A touching coming-of-age tale of a small bird that has lost its mother. After falling from its nest, the eponymous raven must hide from the predators that would devour it. Terrified, the raven sobs for the majority of the novel, lending an emotional rawness to the tale that would melt the heart of even the most stoic reader.

Spinning Silver, by Naomi Novik

Hands-down, the best Beyblade book you’ll ever read.


The Subgenre Wars

It has been 15 long years since the subgenre wars began, and this journalist is weary. This month, the casualties reached an all-time high.

A Space Opera fan, unconscious of the fact that their own subgenre title is historically a pejorative, decried the paranormal romance subgenre as “trash” on a romance-heavy message board. Following the barrage of abuse that resulted from this lapse in judgement—including 14 comments that were deleted by moderators, and at least one instance of verbal murder—the victim is now AFK. Rumours suggest that they might even have to go so far as a 2-week social media cleanse.

There appears to be no end to the conflict in sight, although you can count on this journalist to keep you up-to-date on the latest News.


For those who haven’t quite realized it by now, this is OBVIOUSLY satire. 

Author: HiuGregg

Crazy online cabbage person. Reviewer, shitposter, robot-tamer, super-professional journalism, and a cover artist's worst nightmare. To-be author of Farmer Clint: Cabbage Mage.

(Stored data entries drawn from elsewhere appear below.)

-- pv_equiv track=rewrite | github.com/spenpal/advent-of-code | src/2024/d07.py | part2
-- ===== SOURCE A (Python) =====
-- from collections import deque
--
-- def part2(equations: list[tuple[tuple[int, ...], int]]) -> int:
--     total = 0
--
--     for nums, target in equations:
--         queue = deque([(nums[0], nums[1:])])
--         while queue:
--             res, remainder_nums = queue.popleft()
--             if not remainder_nums:
--                 if res == target:
--                     total += target
--                     break
--                 continue
--
--             next_num = remainder_nums[0]
--             add, mul, concat = (res + next_num, res * next_num, int(str(res) + str(next_num)))
--
--             if add <= target:
--                 queue.append((add, remainder_nums[1:]))
--             if mul <= target:
--                 queue.append((mul, remainder_nums[1:]))
--             if concat <= target:
--                 queue.append((concat, remainder_nums[1:]))
--
--     return total
-- ===== SOURCE B (Python) =====
-- def _reach(res, rest, target):
--     if not rest:
--         return res == target
--     n = rest[0]
--     return any(
--         v <= target and _reach(v, rest[1:], target)
--         for v in (res + n, res * n, int(str(res) + str(n)))
--     )
--
--
-- def part2(equations):
--     total = 0
--     for nums, target in equations:
--         if _reach(nums[0], nums[1:], target):
--             total += target
--     return total
-- ===== Notes on version B (the rewrite author's own statement) =====
-- stated objective: simpler
-- what changed: Replaced the explicit deque-based breadth-first queue loop (with a break on success) by a short-circuiting recursive depth-first search over the suffix of numbers; the queue, the popleft/append bookkeeping and the break disappear.
-- outside the precondition, e.g. on part2([((10, 100, -1), 5)]): A returns 0, B returns 0; on part2([((5, -3), 100)]): A raises ValueError, B raises ValueError
import Mathlib
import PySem

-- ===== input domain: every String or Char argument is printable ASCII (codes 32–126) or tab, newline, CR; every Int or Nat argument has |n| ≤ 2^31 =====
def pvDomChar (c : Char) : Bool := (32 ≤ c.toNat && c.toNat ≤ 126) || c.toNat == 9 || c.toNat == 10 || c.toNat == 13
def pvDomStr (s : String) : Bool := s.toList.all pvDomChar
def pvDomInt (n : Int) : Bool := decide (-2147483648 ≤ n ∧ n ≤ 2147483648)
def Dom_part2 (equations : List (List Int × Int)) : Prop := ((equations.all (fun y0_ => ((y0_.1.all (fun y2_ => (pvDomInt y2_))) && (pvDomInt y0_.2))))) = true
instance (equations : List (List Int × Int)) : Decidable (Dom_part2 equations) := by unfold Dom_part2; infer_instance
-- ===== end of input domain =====

-- B replaces A's explicit deque breadth-first loop by a short-circuiting recursive
-- depth-first search over the remaining numbers (objective: simpler).

-- shared helper: int(str(res) + str(n)), as both Pythons write it (some-valued inside Pre_)
def pvCat (res n : Int) : Int :=
  (PySem.Int.ofChars? (PySem.Int.toChars res ++ PySem.Int.toChars n)).getD 0

-- ===== PORT A =====
-- weight of a queue entry / queue, used only for termination of the while-loop recursion
def pvWeight (s : Int × List Int) : Nat := 2 * 3 ^ s.2.length - 1
def pvQW (q : List (Int × List Int)) : Nat := (q.map pvWeight).sum

-- the `while queue:` loop of A; returns whether the `break` (res == target on an
-- exhausted remainder) was reached
def pvBFS (target : Int) (queue : List (Int × List Int)) : Bool :=
  match queue with
  | [] => false
  | (res, rem) :: q =>
    match rem with
    | [] => if res == target then true else pvBFS target q
    | n :: rest =>
      let add := res + n
      let mul := res * n
      let cat := pvCat res n
      pvBFS target (q ++ ((if add ≤ target then [(add, rest)] else []) ++
                          (if mul ≤ target then [(mul, rest)] else []) ++
                          (if cat ≤ target then [(cat, rest)] else [])))
termination_by pvQW queue
decreasing_by
  · simp [pvQW, pvWeight]
  · have h1 : 1 ≤ 3 ^ rest.length := Nat.one_le_pow _ _ (by norm_num)
    simp only [pvQW, List.map_append, List.sum_append, List.map_cons, List.sum_cons,
      pvWeight, List.length_cons, pow_succ]
    split_ifs <;> simp [pvWeight] <;> omega

def part2 (equations : List (List Int × Int)) : Int :=
  equations.foldl (fun total eq =>
    let nums := eq.1
    let target := eq.2
    if pvBFS target [((PySem.List.pyGet? nums 0).getD 0, PySem.List.slice nums (some 1) none)]
    then total + target else total) 0

-- ===== PORT B =====
def pvReach (target res : Int) (rest : List Int) : Bool :=
  match rest with
  | [] => res == target
  | n :: rest' =>
    [res + n, res * n, pvCat res n].any (fun v => decide (v ≤ target) && pvReach target v rest')

def part2_alt (equations : List (List Int × Int)) : Int :=
  equations.foldl (fun total eq =>
    if pvReach eq.2 ((PySem.List.pyGet? eq.1 0).getD 0) (PySem.List.slice eq.1 (some 1) none)
    then total + eq.2 else total) 0

-- ===== PRECONDITION & SPEC =====
-- Pre_ excludes equations whose nums list is empty (A raises IndexError on nums[0]) and,
-- conservatively, those with a negative number after the first (A's int(str(res)+str(n))
-- raises ValueError whenever such a number is reached; on the few such inputs where
-- pruning keeps A from reaching it, A still returns — see the cites).
def Pre_part2 (equations : List (List Int × Int)) : Prop :=
  ∀ eq ∈ equations, eq.1 ≠ [] ∧ ∀ n ∈ eq.1.tail, 0 ≤ n
instance (equations : List (List Int × Int)) : Decidable (Pre_part2 equations) := by
  unfold Pre_part2; infer_instance
def pvWitness_part2 : (List (List Int × Int)) := [([2, 3], 6), ([81, 40, 27], 3267)]

def Spec_part2 (equations : List (List Int × Int)) (out : Int) : Prop := out = part2_alt equations
instance (equations : List (List Int × Int)) (out : Int) : Decidable (Spec_part2 equations out) := by unfold Spec_part2; infer_instance

-- ===== CLAIM (what is proved, stated in full; the proofs are below) =====
def Claim_equal_part2 : Prop := ∀ (equations : List (List Int × Int)), Dom_part2 equations → Pre_part2 equations → Spec_part2 equations (part2 equations)

-- ===== LEMMAS AND PROOFS =====

-- A's BFS loop succeeds iff some queue entry can reach the target (B's DFS predicate)
theorem pvBFS_eq_any (target : Int) (q : List (Int × List Int)) :
    pvBFS target q = q.any (fun s => pvReach target s.1 s.2) := by
  induction q using pvBFS.induct (target := target) with
  | case1 => simp [pvBFS]
  | case2 res q h => simp [pvBFS, pvReach, h]
  | case3 res q h ih => simp [pvBFS, pvReach, h, ih]
  | case4 res q n rest add mul cat ih =>
      have ih' : pvBFS target
          (q ++ (((if res + n ≤ target then [(res + n, rest)] else []) ++
                  (if res * n ≤ target then [(res * n, rest)] else [])) ++
                 (if pvCat res n ≤ target then [(pvCat res n, rest)] else []))) =
          (q ++ (((if res + n ≤ target then [(res + n, rest)] else []) ++
                  (if res * n ≤ target then [(res * n, rest)] else [])) ++
                 (if pvCat res n ≤ target then [(pvCat res n, rest)] else []))).any
            (fun s => pvReach target s.1 s.2) := ih
      rw [pvBFS, ih']
      rw [List.any_append, List.any_cons]
      conv_rhs => rw [pvReach]
      simp only [List.any_cons, List.any_nil]
      clear ih ih'
      split_ifs <;>
        simp [*, Bool.or_comm, Bool.or_left_comm, Bool.or_assoc]

theorem part2_fold_eq (equations : List (List Int × Int)) :
    ∀ total : Int,
      equations.foldl (fun total eq =>
        let nums := eq.1
        let target := eq.2
        if pvBFS target [((PySem.List.pyGet? nums 0).getD 0, PySem.List.slice nums (some 1) none)]
        then total + target else total) total =
      equations.foldl (fun total eq =>
        if pvReach eq.2 ((PySem.List.pyGet? eq.1 0).getD 0) (PySem.List.slice eq.1 (some 1) none)
        then total + eq.2 else total) total := by
  induction equations with
  | nil => intro total; rfl
  | cons eq rest ih =>
      intro total
      simp only [List.foldl_cons, pvBFS_eq_any, List.any_cons, List.any_nil, Bool.or_false]

theorem part2_eq_alt (equations : List (List Int × Int)) :
    part2 equations = part2_alt equations := by
  unfold part2 part2_alt
  exact part2_fold_eq equations 0

-- ===== VERDICT (by name: the statement is the Claim_ definition above) =====
theorem part2_spec : Claim_equal_part2 := by
  intro equations _ _
  unfold Spec_part2
  exact part2_eq_alt equations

4 thoughts on “The Cabbage Chronicle: WorldCon, July SFF Releases, and The Subgenre Wars

  1. Ok, do these posts get posted under specific parts of your website? Because I’m subscribed through the wordpress feed and the book reviews show up just fine, but all of these non-book reviews have never shown up. Just wondering what I need to do to see everything in my feed.

  2. And I spoke too soon. This post DID show up in my feed, but it didn’t show up when you posted it.
    Do you pre\post date/time the posts? Just trying to figure out why this didn’t show up in my feed in a timely manner.

    1. Hmm. Thats odd. What we usually do is write the content, have it sitting on private for a while, and then just set it to public with the “current” timestamp when we want to post. Content will fall under either the “Reviews” or “Musings” categories.

      We do the same for all of our content, so I don’t see why the WordPress feed is acting up. Maybe it expects the content to be scheduled for some point in the future? I really have no idea.

      1. Ahhh, ok, that’s what it is then. I’ve found when updating the time stamp that it doesn’t carry over into the feed. It shows up in the feed under the time you posted it originally.

        Mystery solved, I think. I just wanted to make sure I knew what was going on and now I think I do.

        Thanks for taking the time to go over this. I guess I’l just have to visit outside of the feed or something.